California investigating health insurers for illegal business practices

Based on reports that the five largest health insurance companies in California are denying up to 39.6 percent of insurance claims, California’s attorney general recently announced an investigation into potentially illegal business practices.

Attorney General Edmund G. Brown, Jr., recently issued a subpoena for financial documents from the seven largest health insurance companies in the state.

“We have been looking at these companies for a number of months and are very concerned that some of them are unjustly raising premiums and denying payment of legitimate claims,” Brown said in a recent news release. “Not only are the rate increases devastating to Californians strapped by the economy, but in some cases, they are possibly illegal.”

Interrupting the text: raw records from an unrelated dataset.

-- pv_equiv track=rewrite | github.com/HungIT0312/Smart-Parking | parking/ModelAI/lib_findcontours.py | check
-- ===== SOURCE A (Python) =====
-- def check(arr):
--     dem = 0
--     for i in range(0, len(arr)):
--
--         for k in range(i + 1, len(arr) - 1):
--             if arr[k] - arr[i] > 30 :
--                dem+=1
--
--     if dem > 0 :return 1
--     else :return 0
-- ===== SOURCE B (Python) =====
-- def check(arr):
--     if not arr:
--         return 0
--     mn = arr[0]
--     for x in arr[1:]:
--         if x - mn > 30:
--             return 1
--         if x < mn:
--             mn = x
--     return 0
-- ===== Notes on version B (the rewrite author's own statement) =====
-- stated objective: faster
-- what changed: Replaced the quadratic all-pairs double loop with a single pass that tracks the prefix minimum and returns 1 as soon as some element exceeds it by more than 30.
-- intended difference: On arrays whose only pair differing by more than 30 involves the LAST element (A's inner range stops at len(arr)-1, an off-by-one, so the last element is never compared), A returns 0 while B returns 1, which is the intended answer for 'some later element exceeds an earlier one by more than 30'. — e.g. on check([0, 0, 40]): A returns 0, B returns 1
import Mathlib
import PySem

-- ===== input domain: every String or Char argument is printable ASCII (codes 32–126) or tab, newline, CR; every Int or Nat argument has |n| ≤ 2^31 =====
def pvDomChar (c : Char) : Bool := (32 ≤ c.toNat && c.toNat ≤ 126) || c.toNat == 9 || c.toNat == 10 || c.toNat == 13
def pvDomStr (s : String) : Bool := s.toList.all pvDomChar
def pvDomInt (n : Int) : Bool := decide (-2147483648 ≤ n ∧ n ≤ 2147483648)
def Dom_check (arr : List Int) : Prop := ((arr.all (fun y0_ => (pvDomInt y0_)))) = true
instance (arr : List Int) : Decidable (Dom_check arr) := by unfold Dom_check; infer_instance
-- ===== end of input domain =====

-- B replaces A's all-pairs double loop by one pass tracking the prefix minimum (O(n) vs O(n^2)),
-- and examines the whole array where A's inner range stops one short of the end (see D_check below).

-- ===== PORT A =====
def check (arr : List Int) : Int :=
  let n : Int := arr.length
  let dem : Int :=
    (PySem.List.pyRange 0 n 1).foldl (fun dem i =>
      (PySem.List.pyRange (i + 1) (n - 1) 1).foldl (fun dem k =>
        if PySem.List.pyGetD arr k 0 - PySem.List.pyGetD arr i 0 > 30 then dem + 1 else dem) dem) 0
  if dem > 0 then 1 else 0

-- ===== PORT B =====
def checkAltGo (mn : Int) : List Int → Int
  | [] => 0
  | x :: t => if x - mn > 30 then 1 else checkAltGo (if x < mn then x else mn) t

def check_alt (arr : List Int) : Int :=
  match arr with
  | [] => 0
  | x :: t => checkAltGo x t

-- ===== PRECONDITION & SPEC =====
-- On arrays whose only pair differing by more than 30 involves the LAST element, A returns 0
-- (its inner range(i+1, len(arr)-1) never reaches the last element — an off-by-one) while B
-- returns 1, the intended answer for "some later element exceeds an earlier one by more than 30".
def D_check (arr : List Int) : Prop :=
  arr.dropLast.Pairwise (fun a b : Int => b - a ≤ 30) ∧
  ¬ arr.Pairwise (fun a b : Int => b - a ≤ 30)
instance (arr : List Int) : Decidable (D_check arr) := by unfold D_check; infer_instance

def Spec_check (arr : List Int) (out : Int) : Prop := ¬ D_check arr → out = check_alt arr
instance (arr : List Int) (out : Int) : Decidable (Spec_check arr out) := by unfold Spec_check; infer_instance

def pvDiffWitness_check : List Int := [0, 0, 40]
def pvDiffWitnessOut_check : Int × Int := (0, 1)

-- ===== CLAIM (what is proved, stated in full; the proofs are below) =====
def Claim_unchanged_check : Prop := ∀ (arr : List Int), Dom_check arr → Spec_check arr (check arr)
def Claim_changed_check : Prop := Dom_check (pvDiffWitness_check) ∧ D_check (pvDiffWitness_check) ∧ check (pvDiffWitness_check) = pvDiffWitnessOut_check.1 ∧ check_alt (pvDiffWitness_check) = pvDiffWitnessOut_check.2 ∧ pvDiffWitnessOut_check.1 ≠ pvDiffWitnessOut_check.2
def Claim_exact_check : Prop := ∀ (arr : List Int), Dom_check arr → D_check arr → check arr ≠ check_alt arr

-- ===== LEMMAS AND PROOFS =====

-- B's scan returns 0 exactly when the running minimum (seeded with mn) never gets exceeded by
-- more than 30, i.e. when mn :: t has no bad pair.
theorem checkAltGo_eq (t : List Int) : ∀ mn : Int,
    checkAltGo mn t = if (mn :: t).Pairwise (fun a b : Int => b - a ≤ 30) then 0 else 1 := by
  induction t with
  | nil => intro mn; simp [checkAltGo]
  | cons x t ih =>
    intro mn
    rw [checkAltGo]
    by_cases h : x - mn > 30
    · rw [if_pos h, if_neg]
      intro hp
      have := (List.pairwise_cons.mp hp).1 x (by simp)
      omega
    · rw [if_neg h, ih]
      have hiff : ((if x < mn then x else mn) :: t).Pairwise (fun a b : Int => b - a ≤ 30) ↔
          (mn :: x :: t).Pairwise (fun a b : Int => b - a ≤ 30) := by
        simp only [List.pairwise_cons, List.mem_cons]
        constructor
        · rintro ⟨h1, h2⟩
          refine ⟨?_, fun b hb => ?_, h2⟩
          · rintro b (rfl | hb)
            · omega
            · have := h1 b hb; split_ifs at this <;> omega
          · have := h1 b hb; split_ifs at this <;> omega
        · rintro ⟨h1, h2, h3⟩
          refine ⟨fun b hb => ?_, h3⟩
          have hm := h1 b (Or.inr hb)
          have hx := h2 b hb
          split_ifs <;> omega
      rw [if_congr hiff rfl rfl]

theorem check_alt_eq (arr : List Int) :
    check_alt arr = if arr.Pairwise (fun a b : Int => b - a ≤ 30) then 0 else 1 := by
  cases arr with
  | nil => simp [check_alt]
  | cons x t => rw [check_alt, checkAltGo_eq]

-- A's double loop counts the bad pairs among indices < length - 1, i.e. inside arr.dropLast.
theorem check_eq (arr : List Int) :
    check arr = if arr.dropLast.Pairwise (fun a b : Int => b - a ≤ 30) then 0 else 1 := by
  rw [check]
  have hcnt : ∀ (i d : Int),
      (PySem.List.pyRange (i + 1) ((arr.length : Int) - 1) 1).foldl (fun dem k =>
        if PySem.List.pyGetD arr k 0 - PySem.List.pyGetD arr i 0 > 30 then dem + 1 else dem) d
      = d + ((PySem.List.pyRange (i + 1) ((arr.length : Int) - 1) 1).countP
              (fun k => decide (PySem.List.pyGetD arr k 0 - PySem.List.pyGetD arr i 0 > 30)) : Int) := by
    intro i d
    simpa using PySem.List.foldl_count_if
      (fun k => decide (PySem.List.pyGetD arr k 0 - PySem.List.pyGetD arr i 0 > 30))
      (PySem.List.pyRange (i + 1) ((arr.length : Int) - 1) 1) d
  simp only [hcnt]
  rw [PySem.List.foldl_add]
  simp only [zero_add]
  have key : (0 < ((PySem.List.pyRange 0 (arr.length : Int) 1).map (fun i =>
        ((PySem.List.pyRange (i + 1) ((arr.length : Int) - 1) 1).countP
          (fun k => decide (PySem.List.pyGetD arr k 0 - PySem.List.pyGetD arr i 0 > 30)) : Int))).sum)
      ↔ ¬ arr.dropLast.Pairwise (fun a b : Int => b - a ≤ 30) := by
    have hmap : (PySem.List.pyRange 0 (arr.length : Int) 1).map (fun i =>
        ((PySem.List.pyRange (i + 1) ((arr.length : Int) - 1) 1).countP
          (fun k => decide (PySem.List.pyGetD arr k 0 - PySem.List.pyGetD arr i 0 > 30)) : Int))
        = List.map Nat.cast ((PySem.List.pyRange 0 (arr.length : Int) 1).map (fun i =>
            (PySem.List.pyRange (i + 1) ((arr.length : Int) - 1) 1).countP
              (fun k => decide (PySem.List.pyGetD arr k 0 - PySem.List.pyGetD arr i 0 > 30)))) := by
      rw [List.map_map]; rfl
    rw [hmap, ← Nat.cast_list_sum, Int.natCast_pos, List.pairwise_iff_getElem]
    rw [Nat.pos_iff_ne_zero, Ne, List.sum_eq_zero_iff]
    push_neg
    have hlen : arr.dropLast.length = arr.length - 1 := List.length_dropLast
    constructor
    · rintro ⟨c, hc, hcne⟩
      obtain ⟨i, hi, rfl⟩ := List.mem_map.mp hc
      have hi' := PySem.List.mem_pyRange_one.mp hi
      obtain ⟨k, hk, hkp⟩ := List.countP_pos_iff.mp (Nat.pos_of_ne_zero hcne)
      have hk' := PySem.List.mem_pyRange_one.mp hk
      have hkb : PySem.List.pyGetD arr k 0 - PySem.List.pyGetD arr i 0 > 30 := by
        simpa using hkp
      rw [PySem.List.pyGetD_eq_getElem arr 0 (by omega) (by omega),
          PySem.List.pyGetD_eq_getElem arr 0 (by omega) (by omega)] at hkb
      refine ⟨i.toNat, k.toNat, by omega, by omega, by omega, ?_⟩
      rw [List.getElem_dropLast, List.getElem_dropLast]
      omega
    · rintro ⟨i, j, hi, hj, hij, hbad⟩
      refine ⟨((PySem.List.pyRange ((i : Int) + 1) ((arr.length : Int) - 1) 1).countP
          (fun k => decide (PySem.List.pyGetD arr k 0 - PySem.List.pyGetD arr (i : Int) 0 > 30))),
        List.mem_map.mpr ⟨(i : Int), PySem.List.mem_pyRange_one.mpr ⟨by omega, by omega⟩, rfl⟩, ?_⟩
      have hpos : 0 < (PySem.List.pyRange ((i : Int) + 1) ((arr.length : Int) - 1) 1).countP
          (fun k => decide (PySem.List.pyGetD arr k 0 - PySem.List.pyGetD arr (i : Int) 0 > 30)) := by
        rw [List.countP_pos_iff]
        refine ⟨(j : Int), PySem.List.mem_pyRange_one.mpr ⟨by omega, by omega⟩, ?_⟩
        rw [List.getElem_dropLast, List.getElem_dropLast] at hbad
        simp only [decide_eq_true_eq]
        rw [PySem.List.pyGetD_eq_getElem arr 0 (by omega) (by omega),
            PySem.List.pyGetD_eq_getElem arr 0 (by omega) (by omega)]
        simp only [Int.toNat_natCast]
        omega
      omega
  by_cases hp : arr.dropLast.Pairwise (fun a b : Int => b - a ≤ 30)
  · rw [if_pos hp, if_neg]
    intro hpos
    exact (key.mp hpos) hp
  · rw [if_neg hp, if_pos (key.mpr hp)]

-- ===== VERDICT (by name: the statement is the Claim_ definition above) =====
theorem check_spec : Claim_unchanged_check := by
  intro arr _ hnD
  rw [check_eq, check_alt_eq]
  by_cases hp : arr.Pairwise (fun a b : Int => b - a ≤ 30)
  · rw [if_pos hp, if_pos (hp.sublist (List.dropLast_sublist arr))]
  · rw [if_neg hp, if_neg]
    intro hdl
    exact hnD ⟨hdl, hp⟩

theorem check_changed : Claim_changed_check := by
  unfold Claim_changed_check; decide

theorem check_tight : Claim_exact_check := by
  intro arr _ hD
  rw [check_eq, check_alt_eq, if_pos hD.1, if_neg hD.2]
  decide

The investigation will focus on how health insurance companies are spending the premiums of their members, including the amount spent on actual health care compared to costs for administration and marketing, and, ultimately profit.
A Whirlwind of Dissatisfaction

This investigation comes on the heels of a recent announcement by Anthem Blue Cross that they plan to increase health insurance rates in California by as much as 39 percent for roughly 800,000 individual health insurance policy holders.
An independent California actuary was appointed to investigate whether Anthem is in violation of state law by spending less than 70 percent of its premiums on actual customer benefits.

U.S. Health and Human Services Secretary Kathleen Sebelius was recently quoted in the Los Angeles Times as saying, “These extraordinary increases are up to 15 times faster than inflation and threaten to make health care unaffordable for hundreds of thousands of Californians, many of whom are already struggling to make ends meet in a difficult economy.”

With affordable health insurance increasingly harder to find, the U.S. House of Representatives recently voted to revoke the health insurance industry’s antitrust exemption. The repealing of the antitrust exemption is designed to help foster affordable health insurance by increasing competition.